• [EXERCISE DESCRIPTION]: The response must consist of the lines below from the one with "PySem.List.slice listToRotate (some" through the one with "(PySem.List.pyRange 1 polygonNodes 1).foldl", exactly as they appear and with both ends kept.

======== AVAILABLE DATA ========

-- pv_equiv track=rewrite | github.com/RamsesXVII/infovis2.0 | oddi/random_tringulation_generator.py | getIsomorphicCount
-- ===== SOURCE A (Python) =====
-- def getIsomorphicCount(randomTriangulation,polygonNodes):
--     nodeToCount=dict()
--     for triangle in randomTriangulation:
--         for node in triangle:
--             if node in nodeToCount:
--                 nodeToCount[node]+=1
--             else:
--                 nodeToCount[node]=2
--
--     degreeSequence=list()
--     for node in sorted(nodeToCount.keys()):
--         degreeSequence.append(nodeToCount[node])
--
--     degreeSequenceSet=set()
--     degreeSequenceSet.add(str(degreeSequence))
--
--     for i in range (1,polygonNodes):
--         degreeSequenceSet.add(str(shiftRight(degreeSequence,i)))
--
--     eqRotations=len(degreeSequenceSet)
--     mirroredDegree=str(degreeSequence[::-1])
--
--     if mirroredDegree not in degreeSequenceSet:
--         eqRotations=eqRotations*2
--     return eqRotations
--
-- def shiftRight(listToRotate,n):
--     return listToRotate[-n:]+listToRotate[:-n]
-- ===== SOURCE B (Python) =====
-- def getIsomorphicCount(randomTriangulation, polygonNodes):
--     degree = {}
--     for triangle in randomTriangulation:
--         for node in triangle:
--             degree[node] = degree.get(node, 1) + 1
--     seq = [degree[node] for node in sorted(degree)]
--     n = len(seq)
--     if n == 0:
--         return 1
--     # smallest left-rotation period of seq: two rotations coincide iff their offsets agree mod p
--     p = next((i for i in range(1, n) if seq[i:] + seq[:i] == seq), n)
--     # offsets (mod p) of the rotations produced by right-shifting 0..polygonNodes-1 places;
--     # a right shift by i rotates left by n-i places, and shifts of n or more places wrap
--     offsets = {0} | {(n - i) % p for i in range(1, min(polygonNodes, n))}
--     rev = seq[::-1]
--     mirrored = any(seq[i:] + seq[:i] == rev for i in offsets)
--     return len(offsets) if mirrored else 2 * len(offsets)
-- ===== Notes on version B (the rewrite author's own statement) =====
-- stated objective: faster
-- what changed: Instead of materialising every shifted copy of the degree sequence as a string in a set and taking the set's size, B finds the sequence's smallest rotation period and counts the rotations reached by the right shifts as a set of small residue offsets modulo that period, deciding the mirror test by rotating only at those few offsets.
import Mathlib
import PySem

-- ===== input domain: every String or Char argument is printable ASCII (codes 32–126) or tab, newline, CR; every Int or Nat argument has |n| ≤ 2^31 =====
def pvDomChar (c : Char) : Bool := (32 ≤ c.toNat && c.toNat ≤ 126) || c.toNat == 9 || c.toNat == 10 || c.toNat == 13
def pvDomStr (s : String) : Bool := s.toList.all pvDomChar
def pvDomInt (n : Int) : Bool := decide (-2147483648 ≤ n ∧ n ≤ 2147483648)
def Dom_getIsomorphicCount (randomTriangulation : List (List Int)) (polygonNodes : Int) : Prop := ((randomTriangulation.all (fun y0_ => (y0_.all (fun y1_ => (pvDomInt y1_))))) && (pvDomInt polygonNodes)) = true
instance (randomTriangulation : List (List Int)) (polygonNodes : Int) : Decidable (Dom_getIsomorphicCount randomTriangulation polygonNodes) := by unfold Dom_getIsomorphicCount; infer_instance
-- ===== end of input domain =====

-- B counts the rotations reached by the right shifts via residue arithmetic modulo the
-- sequence's smallest rotation period, instead of materialising every shifted copy as a
-- string in a set (objective: faster, independent of polygonNodes after the period search).

-- ===== PORT A =====

-- Hand port of Python's str() on a list of ints ("[a, b, c]"); exact for int lists.
def pvJoinComma : List (List Char) → List Char
  | [] => []
  | [x] => x
  | x :: y :: xs => x ++ ',' :: ' ' :: pvJoinComma (y :: xs)

def pvStrList (xs : List Int) : String :=
  String.ofList ('[' :: (pvJoinComma (xs.map PySem.Int.toChars) ++ [']']))

def shiftRight (listToRotate : List Int) (n : Int) : List Int :=
  PySem.List.slice listToRotate (some (-n)) none ++ PySem.List.slice listToRotate none (some (-n))

-- loop 1 and loop 2 of A: the node→degree dict, then the degree sequence over sorted keys
def pvDegreeSequenceA (randomTriangulation : List (List Int)) : List Int :=
  let nodeToCount := randomTriangulation.foldl
    (fun d triangle => triangle.foldl
      (fun d node => if d.contains node then d.modify node 0 (· + 1) else d.insert node 2) d)
    (PySem.Dict.mk [])
  (PySem.List.sorted nodeToCount.keys (fun k => k) false).foldl
    (fun acc node => acc ++ [nodeToCount.getD node 0]) []

-- the set of stringified shifts (A's degreeSequenceSet after its loop)
def pvSetA (degreeSequence : List Int) (polygonNodes : Int) : PySem.Set String :=
  (PySem.List.pyRange 1 polygonNodes 1).foldl
    (fun s i => PySem.Set.add s (pvStrList (shiftRight degreeSequence i)))
    (PySem.Set.add PySem.Set.empty (pvStrList degreeSequence))

def pvTailA (degreeSequence : List Int) (polygonNodes : Int) : Int :=
  let s := pvSetA degreeSequence polygonNodes
  let eqRotations : Int := PySem.Set.len s
  let mirroredDegree := pvStrList ((PySem.List.slice? degreeSequence none none (-1)).getD [])
  if !(PySem.Set.contains s mirroredDegree) then eqRotations * 2 else eqRotations

def getIsomorphicCount (randomTriangulation : List (List Int)) (polygonNodes : Int) : Int :=
  pvTailA (pvDegreeSequenceA randomTriangulation) polygonNodes

-- ===== PORT B =====

def pvDegreeSequenceB (randomTriangulation : List (List Int)) : List Int :=
  let counts := randomTriangulation.foldl
    (fun d triangle => triangle.foldl
      (fun d node => d.insert node (d.getD node 1 + 1)) d)
    (PySem.Dict.mk [])
  (PySem.List.sorted counts.keys (fun k => k) false).map (fun k => counts.getD k 0)

-- seq[i:] + seq[:i]
def pvRot (seq : List Int) (i : Int) : List Int :=
  PySem.List.slice seq (some i) none ++ PySem.List.slice seq none (some i)

def pvTailB (seq : List Int) (pn : Int) : Int :=
  if seq.isEmpty then 1 else
    let n : Int := (seq.length : Int)
    let p := ((PySem.List.pyRange 1 n 1).find? (fun i => pvRot seq i == seq)).getD n
    let offsets := PySem.Set.union (PySem.Set.ofList [0])
      (PySem.Set.ofList ((PySem.List.pyRange 1 (min pn n) 1).map
        (fun i => PySem.Int.mod (n - i) p)))
    let rev := seq.reverse
    let mirrored := offsets.any (fun i => pvRot seq i == rev)
    if mirrored then PySem.Set.len offsets else 2 * PySem.Set.len offsets

def getIsomorphicCount_alt (randomTriangulation : List (List Int)) (polygonNodes : Int) : Int :=
  pvTailB (pvDegreeSequenceB randomTriangulation) polygonNodes

-- ===== PRECONDITION & SPEC =====  (A is total: no Pre_)
def Spec_getIsomorphicCount (randomTriangulation : List (List Int)) (polygonNodes : Int) (out : Int) : Prop := out = getIsomorphicCount_alt randomTriangulation polygonNodes
instance (randomTriangulation : List (List Int)) (polygonNodes : Int) (out : Int) : Decidable (Spec_getIsomorphicCount randomTriangulation polygonNodes out) := by unfold Spec_getIsomorphicCount; infer_instance

-- ===== CLAIM (what is proved, stated in full; the proofs are below) =====
def Claim_equal_getIsomorphicCount : Prop := ∀ (randomTriangulation : List (List Int)) (polygonNodes : Int), Dom_getIsomorphicCount randomTriangulation polygonNodes → Spec_getIsomorphicCount randomTriangulation polygonNodes (getIsomorphicCount randomTriangulation polygonNodes)

-- ===== LEMMAS AND PROOFS =====

-- ---------- decimal strings: Nat.toDigits via a structural recursion ----------

def pvNatChars (n : ℕ) : List Char :=
  if n < 10 then [Nat.digitChar n] else pvNatChars (n / 10) ++ [Nat.digitChar (n % 10)]
  termination_by n
  decreasing_by exact Nat.div_lt_self (by omega) (by omega)

lemma pvToDigitsCore_eq : ∀ (f n : ℕ) (ds : List Char), 0 < f → n < 10 ^ f →
    Nat.toDigitsCore 10 f n ds = pvNatChars n ++ ds := by
  intro f
  induction f with
  | zero => omega
  | succ f ih =>
    intro n ds _ hlt
    by_cases h : n / 10 = 0
    · have hn : n < 10 := by omega
      rw [Nat.toDigitsCore, pvNatChars, if_pos h, if_pos hn, Nat.mod_eq_of_lt hn]
      rfl
    · have hge : ¬ n < 10 := by omega
      have hf : 0 < f := by
        rcases Nat.eq_zero_or_pos f with rfl | hf0
        · exfalso
          have h10 : (10:ℕ) ^ (0 + 1) = 10 := by norm_num
          rw [h10] at hlt
          omega
        · exact hf0
      have hlt' : n / 10 < 10 ^ f := by
        rw [Nat.div_lt_iff_lt_mul (by omega)]
        calc n < 10 ^ (f + 1) := hlt
        _ = 10 ^ f * 10 := by ring
      simp only [Nat.toDigitsCore, h, if_false]
      rw [pvNatChars]
      rw [ih (n / 10) _ hf hlt']
      simp [hge, List.append_assoc]

lemma pvToDigits_eq (n : ℕ) : Nat.toDigits 10 n = pvNatChars n := by
  have h1 : n < 10 ^ (n + 1) := by
    calc n < 10 ^ n := Nat.lt_pow_self (by omega)
    _ ≤ 10 ^ (n + 1) := Nat.pow_le_pow_right (by omega) (by omega)
  rw [Nat.toDigits, pvToDigitsCore_eq (n + 1) n [] (by omega) h1, List.append_nil]

lemma pvDigitChar_toNat (k : ℕ) (hk : k < 10) : (Nat.digitChar k).toNat = 48 + k := by
  interval_cases k <;> rfl

lemma pvNatChars_ne_nil (n : ℕ) : pvNatChars n ≠ [] := by
  rw [pvNatChars]
  split <;> simp

lemma pvNatChars_digits (n : ℕ) : ∀ c ∈ pvNatChars n, 48 ≤ c.toNat ∧ c.toNat ≤ 57 := by
  induction n using Nat.strong_induction_on with
  | _ n ih =>
    rw [pvNatChars]
    split
    · next h =>
      intro c hc
      simp at hc
      subst hc
      have := pvDigitChar_toNat n (by omega)
      omega
    · next h =>
      intro c hc
      rcases List.mem_append.mp hc with h1 | h2
      · exact ih (n / 10) (Nat.div_lt_self (by omega) (by omega)) c h1
      · simp at h2
        subst h2
        have := pvDigitChar_toNat (n % 10) (Nat.mod_lt _ (by omega))
        omega

lemma pvValAux (n : ℕ) : ∀ (a : ℕ),
    (pvNatChars n).foldl (fun a c => 10 * a + (c.toNat - 48)) a
      = a * 10 ^ (pvNatChars n).length + n := by
  induction n using Nat.strong_induction_on with
  | _ n ih =>
    intro a
    rw [pvNatChars]
    split
    · next h =>
      simp only [List.foldl_cons, List.foldl_nil, List.length_cons, List.length_nil]
      rw [pvDigitChar_toNat n (by omega)]
      have : (10:ℕ) ^ (0 + 1) = 10 := by norm_num
      rw [this]
      omega
    · next h =>
      rw [List.foldl_append, ih (n / 10) (Nat.div_lt_self (by omega) (by omega)) a]
      simp only [List.foldl_cons, List.foldl_nil, List.length_append, List.length_cons,
        List.length_nil]
      rw [pvDigitChar_toNat (n % 10) (by omega)]
      have h10 := Nat.div_add_mod n 10
      rw [Nat.zero_add, pow_succ, ← Nat.mul_assoc]
      generalize a * 10 ^ (pvNatChars (n / 10)).length = C
      omega

lemma pvNatChars_inj {a b : ℕ} (h : pvNatChars a = pvNatChars b) : a = b := by
  have ha := pvValAux a 0
  have hb := pvValAux b 0
  rw [h] at ha
  omega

========

• [RESULT]:
  PySem.List.slice listToRotate (some (-n)) none ++ PySem.List.slice listToRotate none (some (-n))

-- loop 1 and loop 2 of A: the node→degree dict, then the degree sequence over sorted keys
def pvDegreeSequenceA (randomTriangulation : List (List Int)) : List Int :=
  let nodeToCount := randomTriangulation.foldl
    (fun d triangle => triangle.foldl
      (fun d node => if d.contains node then d.modify node 0 (· + 1) else d.insert node 2) d)
    (PySem.Dict.mk [])
  (PySem.List.sorted nodeToCount.keys (fun k => k) false).foldl
    (fun acc node => acc ++ [nodeToCount.getD node 0]) []

-- the set of stringified shifts (A's degreeSequenceSet after its loop)
def pvSetA (degreeSequence : List Int) (polygonNodes : Int) : PySem.Set String :=
  (PySem.List.pyRange 1 polygonNodes 1).foldl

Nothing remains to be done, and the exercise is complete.